[Start of section]
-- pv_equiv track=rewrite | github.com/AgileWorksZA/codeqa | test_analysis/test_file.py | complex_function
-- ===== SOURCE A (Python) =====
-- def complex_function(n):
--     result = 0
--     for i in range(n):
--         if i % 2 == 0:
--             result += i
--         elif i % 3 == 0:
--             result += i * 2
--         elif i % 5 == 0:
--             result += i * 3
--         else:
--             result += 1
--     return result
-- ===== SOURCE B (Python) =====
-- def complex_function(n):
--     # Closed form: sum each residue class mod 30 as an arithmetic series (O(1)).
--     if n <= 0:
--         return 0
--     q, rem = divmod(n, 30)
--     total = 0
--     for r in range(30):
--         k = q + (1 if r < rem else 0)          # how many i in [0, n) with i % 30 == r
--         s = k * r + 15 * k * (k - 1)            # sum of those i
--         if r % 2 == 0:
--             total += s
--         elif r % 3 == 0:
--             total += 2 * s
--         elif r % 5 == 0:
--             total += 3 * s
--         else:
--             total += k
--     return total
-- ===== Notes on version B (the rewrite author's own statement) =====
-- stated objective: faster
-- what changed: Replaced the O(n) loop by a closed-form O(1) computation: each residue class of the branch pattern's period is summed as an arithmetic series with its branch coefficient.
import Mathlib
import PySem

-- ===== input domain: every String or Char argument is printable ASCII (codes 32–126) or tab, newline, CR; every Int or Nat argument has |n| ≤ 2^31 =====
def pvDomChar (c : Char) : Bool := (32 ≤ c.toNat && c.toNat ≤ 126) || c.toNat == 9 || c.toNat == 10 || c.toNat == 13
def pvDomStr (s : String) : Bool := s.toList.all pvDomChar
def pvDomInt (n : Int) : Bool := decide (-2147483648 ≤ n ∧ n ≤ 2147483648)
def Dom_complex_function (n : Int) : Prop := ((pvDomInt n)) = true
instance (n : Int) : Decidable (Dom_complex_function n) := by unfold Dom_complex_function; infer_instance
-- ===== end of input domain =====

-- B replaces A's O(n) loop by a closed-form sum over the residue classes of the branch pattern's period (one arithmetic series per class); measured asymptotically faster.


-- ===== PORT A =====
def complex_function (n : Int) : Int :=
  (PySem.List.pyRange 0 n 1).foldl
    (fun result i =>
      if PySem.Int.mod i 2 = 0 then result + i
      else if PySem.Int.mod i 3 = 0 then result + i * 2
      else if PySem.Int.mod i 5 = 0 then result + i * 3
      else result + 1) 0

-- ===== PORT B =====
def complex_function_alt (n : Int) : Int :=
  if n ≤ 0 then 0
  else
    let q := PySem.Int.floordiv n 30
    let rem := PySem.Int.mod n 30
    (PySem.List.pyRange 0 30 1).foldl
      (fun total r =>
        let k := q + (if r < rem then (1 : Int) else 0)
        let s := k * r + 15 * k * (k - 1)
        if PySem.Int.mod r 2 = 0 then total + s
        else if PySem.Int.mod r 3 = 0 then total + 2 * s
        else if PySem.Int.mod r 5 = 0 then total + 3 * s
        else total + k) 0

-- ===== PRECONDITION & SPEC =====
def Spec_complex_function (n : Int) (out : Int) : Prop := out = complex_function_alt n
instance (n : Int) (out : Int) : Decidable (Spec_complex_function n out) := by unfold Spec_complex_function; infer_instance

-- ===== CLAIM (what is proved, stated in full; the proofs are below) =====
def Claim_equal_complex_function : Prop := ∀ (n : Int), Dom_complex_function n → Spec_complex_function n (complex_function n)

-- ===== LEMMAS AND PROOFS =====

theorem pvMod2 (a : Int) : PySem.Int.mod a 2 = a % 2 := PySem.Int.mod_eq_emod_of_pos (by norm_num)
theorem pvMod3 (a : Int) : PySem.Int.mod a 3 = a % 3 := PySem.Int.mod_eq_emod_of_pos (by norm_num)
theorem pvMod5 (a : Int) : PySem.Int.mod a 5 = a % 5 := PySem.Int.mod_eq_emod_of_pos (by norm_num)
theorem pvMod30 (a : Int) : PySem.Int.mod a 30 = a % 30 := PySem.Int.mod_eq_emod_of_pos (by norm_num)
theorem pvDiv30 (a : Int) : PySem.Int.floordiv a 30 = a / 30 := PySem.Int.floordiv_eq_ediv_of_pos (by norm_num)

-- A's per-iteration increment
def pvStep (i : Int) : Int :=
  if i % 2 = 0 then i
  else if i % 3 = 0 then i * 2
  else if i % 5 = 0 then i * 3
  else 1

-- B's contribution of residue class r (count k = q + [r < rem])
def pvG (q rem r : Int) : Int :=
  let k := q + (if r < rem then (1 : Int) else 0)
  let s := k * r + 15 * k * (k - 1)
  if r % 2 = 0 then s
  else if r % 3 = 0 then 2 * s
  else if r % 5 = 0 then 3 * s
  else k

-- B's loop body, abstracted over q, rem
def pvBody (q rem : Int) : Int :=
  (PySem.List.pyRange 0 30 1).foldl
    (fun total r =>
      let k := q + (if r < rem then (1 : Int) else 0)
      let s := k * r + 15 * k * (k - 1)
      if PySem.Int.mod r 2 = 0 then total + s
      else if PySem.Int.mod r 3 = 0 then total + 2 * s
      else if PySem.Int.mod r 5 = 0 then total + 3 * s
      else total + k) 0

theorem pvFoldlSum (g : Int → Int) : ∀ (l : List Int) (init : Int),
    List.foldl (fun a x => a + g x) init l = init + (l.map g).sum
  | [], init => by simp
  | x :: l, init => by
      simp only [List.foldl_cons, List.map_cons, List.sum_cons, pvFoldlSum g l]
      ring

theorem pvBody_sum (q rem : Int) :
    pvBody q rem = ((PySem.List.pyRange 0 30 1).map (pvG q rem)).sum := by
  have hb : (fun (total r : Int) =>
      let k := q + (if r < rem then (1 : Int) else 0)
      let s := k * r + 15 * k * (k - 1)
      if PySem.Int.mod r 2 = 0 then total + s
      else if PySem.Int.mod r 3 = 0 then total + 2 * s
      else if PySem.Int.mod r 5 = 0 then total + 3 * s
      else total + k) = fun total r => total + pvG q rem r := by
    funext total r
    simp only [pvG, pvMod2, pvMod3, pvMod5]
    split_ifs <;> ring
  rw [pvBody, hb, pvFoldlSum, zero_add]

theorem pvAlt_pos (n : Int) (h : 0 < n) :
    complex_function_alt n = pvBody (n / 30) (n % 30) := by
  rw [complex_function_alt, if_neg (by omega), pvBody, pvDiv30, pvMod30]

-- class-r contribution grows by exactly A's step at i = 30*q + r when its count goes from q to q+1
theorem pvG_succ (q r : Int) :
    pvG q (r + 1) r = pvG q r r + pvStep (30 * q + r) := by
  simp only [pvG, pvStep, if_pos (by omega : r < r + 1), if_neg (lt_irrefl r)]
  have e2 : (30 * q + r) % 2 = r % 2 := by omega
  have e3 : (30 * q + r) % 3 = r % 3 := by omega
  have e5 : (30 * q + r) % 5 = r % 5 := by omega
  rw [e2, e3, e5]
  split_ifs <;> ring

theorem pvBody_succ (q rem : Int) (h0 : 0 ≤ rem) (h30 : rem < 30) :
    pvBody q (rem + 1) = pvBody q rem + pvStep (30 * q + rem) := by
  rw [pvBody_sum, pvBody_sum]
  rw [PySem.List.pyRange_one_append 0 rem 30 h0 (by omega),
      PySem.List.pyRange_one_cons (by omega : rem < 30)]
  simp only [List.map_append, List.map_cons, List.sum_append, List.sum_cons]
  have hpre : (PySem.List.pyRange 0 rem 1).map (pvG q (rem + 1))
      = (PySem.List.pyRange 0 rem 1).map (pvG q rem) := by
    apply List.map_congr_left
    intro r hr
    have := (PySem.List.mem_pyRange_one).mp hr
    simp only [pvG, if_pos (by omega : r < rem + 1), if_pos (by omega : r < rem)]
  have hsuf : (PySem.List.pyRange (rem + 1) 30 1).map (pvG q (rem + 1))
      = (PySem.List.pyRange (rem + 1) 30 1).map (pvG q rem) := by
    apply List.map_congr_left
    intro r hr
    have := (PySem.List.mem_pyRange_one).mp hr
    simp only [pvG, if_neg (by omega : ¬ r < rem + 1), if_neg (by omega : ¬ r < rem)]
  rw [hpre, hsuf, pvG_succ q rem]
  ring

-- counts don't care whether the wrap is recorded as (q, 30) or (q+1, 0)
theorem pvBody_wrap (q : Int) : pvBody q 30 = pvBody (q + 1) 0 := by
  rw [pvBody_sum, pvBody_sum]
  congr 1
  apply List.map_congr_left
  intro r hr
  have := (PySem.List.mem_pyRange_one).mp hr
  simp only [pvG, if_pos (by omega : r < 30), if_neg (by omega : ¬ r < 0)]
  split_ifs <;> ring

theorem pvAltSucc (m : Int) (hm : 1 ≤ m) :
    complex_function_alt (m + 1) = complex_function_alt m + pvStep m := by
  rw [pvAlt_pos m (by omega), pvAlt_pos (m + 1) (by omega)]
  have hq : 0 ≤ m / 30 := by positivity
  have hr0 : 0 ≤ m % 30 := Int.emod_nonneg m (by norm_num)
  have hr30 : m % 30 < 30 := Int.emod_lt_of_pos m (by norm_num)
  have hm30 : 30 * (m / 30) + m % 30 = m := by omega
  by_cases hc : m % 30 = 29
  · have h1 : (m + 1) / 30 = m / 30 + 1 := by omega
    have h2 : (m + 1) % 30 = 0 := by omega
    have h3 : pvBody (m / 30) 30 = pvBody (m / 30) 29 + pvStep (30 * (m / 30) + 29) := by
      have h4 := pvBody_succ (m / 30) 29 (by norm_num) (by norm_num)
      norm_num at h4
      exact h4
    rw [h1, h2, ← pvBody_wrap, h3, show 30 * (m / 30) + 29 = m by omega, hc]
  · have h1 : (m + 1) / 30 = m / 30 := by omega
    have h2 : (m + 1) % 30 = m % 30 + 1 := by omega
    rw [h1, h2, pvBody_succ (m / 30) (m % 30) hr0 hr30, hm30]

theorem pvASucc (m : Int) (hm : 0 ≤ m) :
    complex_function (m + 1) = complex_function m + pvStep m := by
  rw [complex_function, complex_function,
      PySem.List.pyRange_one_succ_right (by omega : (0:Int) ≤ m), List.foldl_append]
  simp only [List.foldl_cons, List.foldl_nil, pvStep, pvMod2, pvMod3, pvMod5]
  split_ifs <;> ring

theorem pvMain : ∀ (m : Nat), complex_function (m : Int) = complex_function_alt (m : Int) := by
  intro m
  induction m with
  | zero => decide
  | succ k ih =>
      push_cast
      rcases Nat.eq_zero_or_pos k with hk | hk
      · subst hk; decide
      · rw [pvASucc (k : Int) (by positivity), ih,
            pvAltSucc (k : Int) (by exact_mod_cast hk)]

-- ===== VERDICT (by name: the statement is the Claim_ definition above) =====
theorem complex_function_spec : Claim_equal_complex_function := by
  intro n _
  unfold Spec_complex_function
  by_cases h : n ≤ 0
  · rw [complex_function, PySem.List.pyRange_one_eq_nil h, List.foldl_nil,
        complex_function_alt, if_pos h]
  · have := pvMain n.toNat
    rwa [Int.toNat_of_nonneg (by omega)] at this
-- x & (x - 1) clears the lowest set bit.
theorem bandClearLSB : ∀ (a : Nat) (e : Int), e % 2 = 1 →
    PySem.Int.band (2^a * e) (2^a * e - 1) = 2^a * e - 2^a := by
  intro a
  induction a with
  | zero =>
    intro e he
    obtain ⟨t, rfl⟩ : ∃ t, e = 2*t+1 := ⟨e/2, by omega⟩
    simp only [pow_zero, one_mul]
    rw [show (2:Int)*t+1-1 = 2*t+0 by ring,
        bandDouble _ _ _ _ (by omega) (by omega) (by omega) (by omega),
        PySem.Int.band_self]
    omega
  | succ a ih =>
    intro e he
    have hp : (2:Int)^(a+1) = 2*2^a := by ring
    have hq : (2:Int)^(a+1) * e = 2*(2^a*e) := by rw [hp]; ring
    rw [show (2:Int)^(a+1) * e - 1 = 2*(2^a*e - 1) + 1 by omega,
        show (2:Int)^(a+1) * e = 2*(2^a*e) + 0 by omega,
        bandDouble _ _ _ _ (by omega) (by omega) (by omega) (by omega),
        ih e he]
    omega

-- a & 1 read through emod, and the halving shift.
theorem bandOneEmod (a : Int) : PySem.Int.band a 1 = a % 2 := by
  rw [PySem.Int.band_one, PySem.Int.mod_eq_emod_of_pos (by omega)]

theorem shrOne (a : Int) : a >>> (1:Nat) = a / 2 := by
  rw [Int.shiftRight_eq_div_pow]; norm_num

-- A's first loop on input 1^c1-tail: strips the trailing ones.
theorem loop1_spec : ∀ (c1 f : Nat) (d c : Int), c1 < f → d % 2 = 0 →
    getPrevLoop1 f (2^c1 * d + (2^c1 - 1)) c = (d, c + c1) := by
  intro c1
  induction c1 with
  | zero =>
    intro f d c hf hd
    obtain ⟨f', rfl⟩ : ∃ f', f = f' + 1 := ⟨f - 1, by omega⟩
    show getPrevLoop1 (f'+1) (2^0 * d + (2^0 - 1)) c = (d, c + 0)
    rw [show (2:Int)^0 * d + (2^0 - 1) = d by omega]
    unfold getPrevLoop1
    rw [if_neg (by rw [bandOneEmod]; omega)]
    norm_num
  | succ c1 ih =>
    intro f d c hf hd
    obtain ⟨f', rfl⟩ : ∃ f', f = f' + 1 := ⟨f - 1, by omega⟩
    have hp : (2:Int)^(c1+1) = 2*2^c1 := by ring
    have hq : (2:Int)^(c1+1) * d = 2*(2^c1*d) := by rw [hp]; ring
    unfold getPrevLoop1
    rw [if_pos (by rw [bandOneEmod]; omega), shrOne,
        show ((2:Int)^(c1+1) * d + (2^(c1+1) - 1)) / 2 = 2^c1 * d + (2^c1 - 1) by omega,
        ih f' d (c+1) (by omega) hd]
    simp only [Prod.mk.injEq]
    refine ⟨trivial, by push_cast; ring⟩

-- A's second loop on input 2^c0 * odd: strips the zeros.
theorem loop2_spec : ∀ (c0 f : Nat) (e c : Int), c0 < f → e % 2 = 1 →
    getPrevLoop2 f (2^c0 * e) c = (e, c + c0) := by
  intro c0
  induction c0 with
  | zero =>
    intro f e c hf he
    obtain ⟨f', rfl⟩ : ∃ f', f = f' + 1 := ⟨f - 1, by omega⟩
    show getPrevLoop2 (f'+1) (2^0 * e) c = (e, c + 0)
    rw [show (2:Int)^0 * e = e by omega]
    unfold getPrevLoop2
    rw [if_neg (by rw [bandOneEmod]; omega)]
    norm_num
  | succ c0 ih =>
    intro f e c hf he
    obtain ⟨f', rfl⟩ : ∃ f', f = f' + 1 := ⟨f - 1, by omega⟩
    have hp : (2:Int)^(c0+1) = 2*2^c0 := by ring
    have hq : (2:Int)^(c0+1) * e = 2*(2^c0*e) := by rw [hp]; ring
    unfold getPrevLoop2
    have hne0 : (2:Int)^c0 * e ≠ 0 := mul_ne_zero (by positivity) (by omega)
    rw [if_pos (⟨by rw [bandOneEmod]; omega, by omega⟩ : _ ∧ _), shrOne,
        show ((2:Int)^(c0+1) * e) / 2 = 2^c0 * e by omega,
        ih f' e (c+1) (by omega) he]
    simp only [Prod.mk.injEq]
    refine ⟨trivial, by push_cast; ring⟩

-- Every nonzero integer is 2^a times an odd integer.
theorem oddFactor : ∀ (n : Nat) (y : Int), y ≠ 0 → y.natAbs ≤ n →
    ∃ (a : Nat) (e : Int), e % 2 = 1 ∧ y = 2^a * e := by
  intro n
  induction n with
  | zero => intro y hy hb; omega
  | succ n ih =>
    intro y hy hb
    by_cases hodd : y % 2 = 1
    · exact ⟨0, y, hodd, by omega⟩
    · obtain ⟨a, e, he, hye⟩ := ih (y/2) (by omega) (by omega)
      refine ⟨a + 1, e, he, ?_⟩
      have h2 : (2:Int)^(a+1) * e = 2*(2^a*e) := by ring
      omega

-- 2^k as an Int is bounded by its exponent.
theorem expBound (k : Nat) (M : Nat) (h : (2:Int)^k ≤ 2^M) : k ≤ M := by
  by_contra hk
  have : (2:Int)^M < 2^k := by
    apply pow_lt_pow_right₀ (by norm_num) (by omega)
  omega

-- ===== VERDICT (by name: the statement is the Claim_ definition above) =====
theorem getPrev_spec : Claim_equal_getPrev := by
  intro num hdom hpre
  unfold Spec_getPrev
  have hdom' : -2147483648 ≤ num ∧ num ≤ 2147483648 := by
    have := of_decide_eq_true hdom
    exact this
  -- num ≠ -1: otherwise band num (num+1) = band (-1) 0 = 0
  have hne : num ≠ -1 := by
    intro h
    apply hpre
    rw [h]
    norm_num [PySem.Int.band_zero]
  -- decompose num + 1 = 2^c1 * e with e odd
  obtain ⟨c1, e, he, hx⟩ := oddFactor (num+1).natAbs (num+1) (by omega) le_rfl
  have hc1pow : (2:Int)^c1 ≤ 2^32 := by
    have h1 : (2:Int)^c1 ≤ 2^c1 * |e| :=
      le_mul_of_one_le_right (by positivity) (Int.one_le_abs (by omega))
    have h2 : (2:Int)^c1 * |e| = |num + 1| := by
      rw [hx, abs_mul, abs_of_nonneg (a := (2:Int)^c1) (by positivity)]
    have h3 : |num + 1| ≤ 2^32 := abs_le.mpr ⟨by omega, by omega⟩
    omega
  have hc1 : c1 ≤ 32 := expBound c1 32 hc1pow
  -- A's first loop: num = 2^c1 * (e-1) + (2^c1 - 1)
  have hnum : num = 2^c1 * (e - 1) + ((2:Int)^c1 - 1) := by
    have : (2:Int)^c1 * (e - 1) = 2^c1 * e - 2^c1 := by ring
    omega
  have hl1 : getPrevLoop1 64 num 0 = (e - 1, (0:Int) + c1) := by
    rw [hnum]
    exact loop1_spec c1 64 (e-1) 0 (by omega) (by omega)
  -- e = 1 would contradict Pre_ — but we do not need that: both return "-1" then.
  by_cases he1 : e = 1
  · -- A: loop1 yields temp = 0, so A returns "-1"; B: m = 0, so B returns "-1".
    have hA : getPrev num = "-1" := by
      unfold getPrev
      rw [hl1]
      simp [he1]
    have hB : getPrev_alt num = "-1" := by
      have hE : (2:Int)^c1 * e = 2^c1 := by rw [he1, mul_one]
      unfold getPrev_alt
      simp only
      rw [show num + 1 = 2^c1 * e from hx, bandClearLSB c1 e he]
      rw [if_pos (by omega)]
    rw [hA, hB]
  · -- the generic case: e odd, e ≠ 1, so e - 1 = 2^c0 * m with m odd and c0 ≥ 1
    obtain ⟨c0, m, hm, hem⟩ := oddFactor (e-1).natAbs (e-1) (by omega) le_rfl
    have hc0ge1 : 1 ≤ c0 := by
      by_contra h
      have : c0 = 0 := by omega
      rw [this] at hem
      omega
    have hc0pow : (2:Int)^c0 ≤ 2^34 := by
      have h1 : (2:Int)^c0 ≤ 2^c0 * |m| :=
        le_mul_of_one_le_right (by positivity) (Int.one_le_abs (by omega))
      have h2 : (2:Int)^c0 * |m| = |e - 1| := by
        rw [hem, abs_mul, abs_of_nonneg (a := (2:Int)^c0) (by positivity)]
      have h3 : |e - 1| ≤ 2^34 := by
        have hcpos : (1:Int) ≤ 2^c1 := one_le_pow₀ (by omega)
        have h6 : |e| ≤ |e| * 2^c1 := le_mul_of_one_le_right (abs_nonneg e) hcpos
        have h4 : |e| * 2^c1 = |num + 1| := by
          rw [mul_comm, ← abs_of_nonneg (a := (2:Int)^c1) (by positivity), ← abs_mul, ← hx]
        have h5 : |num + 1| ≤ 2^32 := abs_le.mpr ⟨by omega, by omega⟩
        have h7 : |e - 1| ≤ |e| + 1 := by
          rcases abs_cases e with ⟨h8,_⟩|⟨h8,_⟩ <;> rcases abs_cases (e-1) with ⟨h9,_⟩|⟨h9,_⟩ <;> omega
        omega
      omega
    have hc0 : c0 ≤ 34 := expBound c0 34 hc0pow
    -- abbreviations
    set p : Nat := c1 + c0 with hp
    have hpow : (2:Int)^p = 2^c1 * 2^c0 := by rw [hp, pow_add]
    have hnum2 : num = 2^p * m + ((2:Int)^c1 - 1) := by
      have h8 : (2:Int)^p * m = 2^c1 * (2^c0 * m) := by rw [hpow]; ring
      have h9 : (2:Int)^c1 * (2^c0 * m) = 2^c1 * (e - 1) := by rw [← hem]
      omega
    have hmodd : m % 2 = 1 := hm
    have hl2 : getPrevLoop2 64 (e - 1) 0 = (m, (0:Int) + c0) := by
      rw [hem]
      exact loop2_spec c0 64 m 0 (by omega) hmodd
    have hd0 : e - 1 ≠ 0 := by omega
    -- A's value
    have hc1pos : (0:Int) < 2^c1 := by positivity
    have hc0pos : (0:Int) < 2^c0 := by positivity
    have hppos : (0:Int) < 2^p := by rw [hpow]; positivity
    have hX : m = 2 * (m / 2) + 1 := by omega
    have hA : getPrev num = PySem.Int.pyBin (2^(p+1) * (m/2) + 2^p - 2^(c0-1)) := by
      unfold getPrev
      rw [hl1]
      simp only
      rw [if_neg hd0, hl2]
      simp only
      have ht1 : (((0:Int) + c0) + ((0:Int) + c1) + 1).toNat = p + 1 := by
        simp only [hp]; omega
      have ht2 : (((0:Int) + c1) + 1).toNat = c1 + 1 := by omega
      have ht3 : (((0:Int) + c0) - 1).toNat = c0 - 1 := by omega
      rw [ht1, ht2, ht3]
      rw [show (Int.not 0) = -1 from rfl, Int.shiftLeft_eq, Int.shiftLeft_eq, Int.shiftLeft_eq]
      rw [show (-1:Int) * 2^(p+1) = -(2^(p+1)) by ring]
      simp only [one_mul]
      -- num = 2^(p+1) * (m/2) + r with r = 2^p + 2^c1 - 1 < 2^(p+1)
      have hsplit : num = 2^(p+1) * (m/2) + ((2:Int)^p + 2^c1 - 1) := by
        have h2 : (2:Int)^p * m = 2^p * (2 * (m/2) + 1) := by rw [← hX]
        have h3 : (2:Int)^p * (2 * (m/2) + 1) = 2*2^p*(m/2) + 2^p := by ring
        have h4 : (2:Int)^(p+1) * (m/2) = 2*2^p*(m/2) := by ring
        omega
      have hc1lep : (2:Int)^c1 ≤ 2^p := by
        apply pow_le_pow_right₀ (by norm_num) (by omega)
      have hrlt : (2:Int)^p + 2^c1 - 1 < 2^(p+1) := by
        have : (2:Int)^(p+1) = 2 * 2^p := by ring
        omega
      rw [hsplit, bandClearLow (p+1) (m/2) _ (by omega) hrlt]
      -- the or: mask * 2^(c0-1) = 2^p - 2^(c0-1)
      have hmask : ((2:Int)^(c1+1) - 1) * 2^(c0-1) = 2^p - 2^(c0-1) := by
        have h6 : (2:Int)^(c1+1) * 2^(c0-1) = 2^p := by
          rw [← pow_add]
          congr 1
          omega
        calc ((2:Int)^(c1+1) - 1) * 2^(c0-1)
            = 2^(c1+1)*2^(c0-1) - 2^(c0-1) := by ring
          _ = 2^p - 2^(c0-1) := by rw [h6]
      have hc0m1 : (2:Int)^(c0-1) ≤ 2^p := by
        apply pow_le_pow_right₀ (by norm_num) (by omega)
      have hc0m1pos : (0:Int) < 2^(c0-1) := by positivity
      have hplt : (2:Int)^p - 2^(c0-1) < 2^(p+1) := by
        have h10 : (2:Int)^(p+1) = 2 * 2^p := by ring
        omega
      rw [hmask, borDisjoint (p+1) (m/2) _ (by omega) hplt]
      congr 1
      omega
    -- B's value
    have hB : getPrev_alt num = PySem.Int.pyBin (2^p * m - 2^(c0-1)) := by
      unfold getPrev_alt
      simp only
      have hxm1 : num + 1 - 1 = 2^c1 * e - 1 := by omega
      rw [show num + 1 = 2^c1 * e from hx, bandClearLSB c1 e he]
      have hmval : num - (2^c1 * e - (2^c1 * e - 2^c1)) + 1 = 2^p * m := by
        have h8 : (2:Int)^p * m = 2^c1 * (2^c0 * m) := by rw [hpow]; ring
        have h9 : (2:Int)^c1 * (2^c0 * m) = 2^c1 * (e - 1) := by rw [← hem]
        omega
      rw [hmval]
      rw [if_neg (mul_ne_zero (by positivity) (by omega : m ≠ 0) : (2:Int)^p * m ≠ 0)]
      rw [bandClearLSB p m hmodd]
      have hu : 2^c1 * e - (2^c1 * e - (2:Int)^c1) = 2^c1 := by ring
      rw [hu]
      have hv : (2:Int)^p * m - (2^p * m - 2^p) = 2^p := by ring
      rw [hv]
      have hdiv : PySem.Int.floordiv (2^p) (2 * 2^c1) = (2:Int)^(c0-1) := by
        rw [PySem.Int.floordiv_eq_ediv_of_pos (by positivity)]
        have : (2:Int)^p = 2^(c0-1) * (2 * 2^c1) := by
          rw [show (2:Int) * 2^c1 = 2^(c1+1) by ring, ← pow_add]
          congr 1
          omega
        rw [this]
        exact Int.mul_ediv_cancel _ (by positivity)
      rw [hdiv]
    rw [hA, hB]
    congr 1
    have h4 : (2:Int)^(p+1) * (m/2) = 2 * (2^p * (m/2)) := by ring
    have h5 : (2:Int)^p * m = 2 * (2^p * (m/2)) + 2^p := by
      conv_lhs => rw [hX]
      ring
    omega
[End of section]
__PROBLEM__
Using the data above, extract exactly the lines from the one that holds "odd and c0 ≥ 1" to the one that holds "have hc0pos : (0:Int)", both ends included, and no others.

__ANSWER SECTION__
  · -- the generic case: e odd, e ≠ 1, so e - 1 = 2^c0 * m with m odd and c0 ≥ 1
    obtain ⟨c0, m, hm, hem⟩ := oddFactor (e-1).natAbs (e-1) (by omega) le_rfl
    have hc0ge1 : 1 ≤ c0 := by
      by_contra h
      have : c0 = 0 := by omega
      rw [this] at hem
      omega
    have hc0pow : (2:Int)^c0 ≤ 2^34 := by
      have h1 : (2:Int)^c0 ≤ 2^c0 * |m| :=
        le_mul_of_one_le_right (by positivity) (Int.one_le_abs (by omega))
      have h2 : (2:Int)^c0 * |m| = |e - 1| := by
        rw [hem, abs_mul, abs_of_nonneg (a := (2:Int)^c0) (by positivity)]
      have h3 : |e - 1| ≤ 2^34 := by
        have hcpos : (1:Int) ≤ 2^c1 := one_le_pow₀ (by omega)
        have h6 : |e| ≤ |e| * 2^c1 := le_mul_of_one_le_right (abs_nonneg e) hcpos
        have h4 : |e| * 2^c1 = |num + 1| := by
          rw [mul_comm, ← abs_of_nonneg (a := (2:Int)^c1) (by positivity), ← abs_mul, ← hx]
        have h5 : |num + 1| ≤ 2^32 := abs_le.mpr ⟨by omega, by omega⟩
        have h7 : |e - 1| ≤ |e| + 1 := by
          rcases abs_cases e with ⟨h8,_⟩|⟨h8,_⟩ <;> rcases abs_cases (e-1) with ⟨h9,_⟩|⟨h9,_⟩ <;> omega
        omega
      omega
    have hc0 : c0 ≤ 34 := expBound c0 34 hc0pow
    -- abbreviations
    set p : Nat := c1 + c0 with hp
    have hpow : (2:Int)^p = 2^c1 * 2^c0 := by rw [hp, pow_add]
    have hnum2 : num = 2^p * m + ((2:Int)^c1 - 1) := by
      have h8 : (2:Int)^p * m = 2^c1 * (2^c0 * m) := by rw [hpow]; ring
      have h9 : (2:Int)^c1 * (2^c0 * m) = 2^c1 * (e - 1) := by rw [← hem]
      omega
    have hmodd : m % 2 = 1 := hm
    have hl2 : getPrevLoop2 64 (e - 1) 0 = (m, (0:Int) + c0) := by
      rw [hem]
      exact loop2_spec c0 64 m 0 (by omega) hmodd
    have hd0 : e - 1 ≠ 0 := by omega
    -- A's value
    have hc1pos : (0:Int) < 2^c1 := by positivity
    have hc0pos : (0:Int) < 2^c0 := by positivity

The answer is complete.